## TASK TO CARRY OUT
Pick out each line of the records that includes the string "idxs", and copy it.

··· SUPPLIED MATERIAL

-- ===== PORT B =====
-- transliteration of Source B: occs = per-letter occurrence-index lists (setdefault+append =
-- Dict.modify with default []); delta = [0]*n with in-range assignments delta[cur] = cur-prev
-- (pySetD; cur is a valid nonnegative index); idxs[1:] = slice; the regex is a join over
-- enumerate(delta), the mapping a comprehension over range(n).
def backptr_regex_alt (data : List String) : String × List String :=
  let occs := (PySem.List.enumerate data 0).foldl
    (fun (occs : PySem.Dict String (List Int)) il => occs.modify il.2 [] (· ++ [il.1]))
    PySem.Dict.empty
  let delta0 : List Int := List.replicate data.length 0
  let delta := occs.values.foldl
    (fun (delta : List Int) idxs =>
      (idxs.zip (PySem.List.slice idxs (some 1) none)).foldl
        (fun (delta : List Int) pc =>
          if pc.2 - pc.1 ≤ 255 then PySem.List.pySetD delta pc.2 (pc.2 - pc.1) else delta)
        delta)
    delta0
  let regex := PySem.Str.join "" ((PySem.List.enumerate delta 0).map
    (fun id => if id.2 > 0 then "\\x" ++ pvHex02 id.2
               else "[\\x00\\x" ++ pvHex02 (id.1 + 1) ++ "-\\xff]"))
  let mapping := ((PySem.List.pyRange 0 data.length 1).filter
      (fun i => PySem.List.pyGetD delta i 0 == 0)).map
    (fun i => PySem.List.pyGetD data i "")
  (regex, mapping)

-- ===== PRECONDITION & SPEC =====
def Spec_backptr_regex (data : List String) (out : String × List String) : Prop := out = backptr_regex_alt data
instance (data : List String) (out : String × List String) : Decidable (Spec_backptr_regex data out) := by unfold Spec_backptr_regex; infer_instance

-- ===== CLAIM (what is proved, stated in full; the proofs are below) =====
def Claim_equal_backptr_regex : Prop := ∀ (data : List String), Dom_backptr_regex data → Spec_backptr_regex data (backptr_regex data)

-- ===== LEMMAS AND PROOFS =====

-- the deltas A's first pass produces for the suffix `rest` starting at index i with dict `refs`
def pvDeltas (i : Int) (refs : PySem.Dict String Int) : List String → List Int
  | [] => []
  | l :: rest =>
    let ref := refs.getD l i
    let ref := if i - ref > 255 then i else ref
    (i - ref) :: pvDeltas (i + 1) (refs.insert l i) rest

······

## ANSWER SPACE
-- (pySetD; cur is a valid nonnegative index); idxs[1:] = slice; the regex is a join over
    (fun (delta : List Int) idxs =>
      (idxs.zip (PySem.List.slice idxs (some 1) none)).foldl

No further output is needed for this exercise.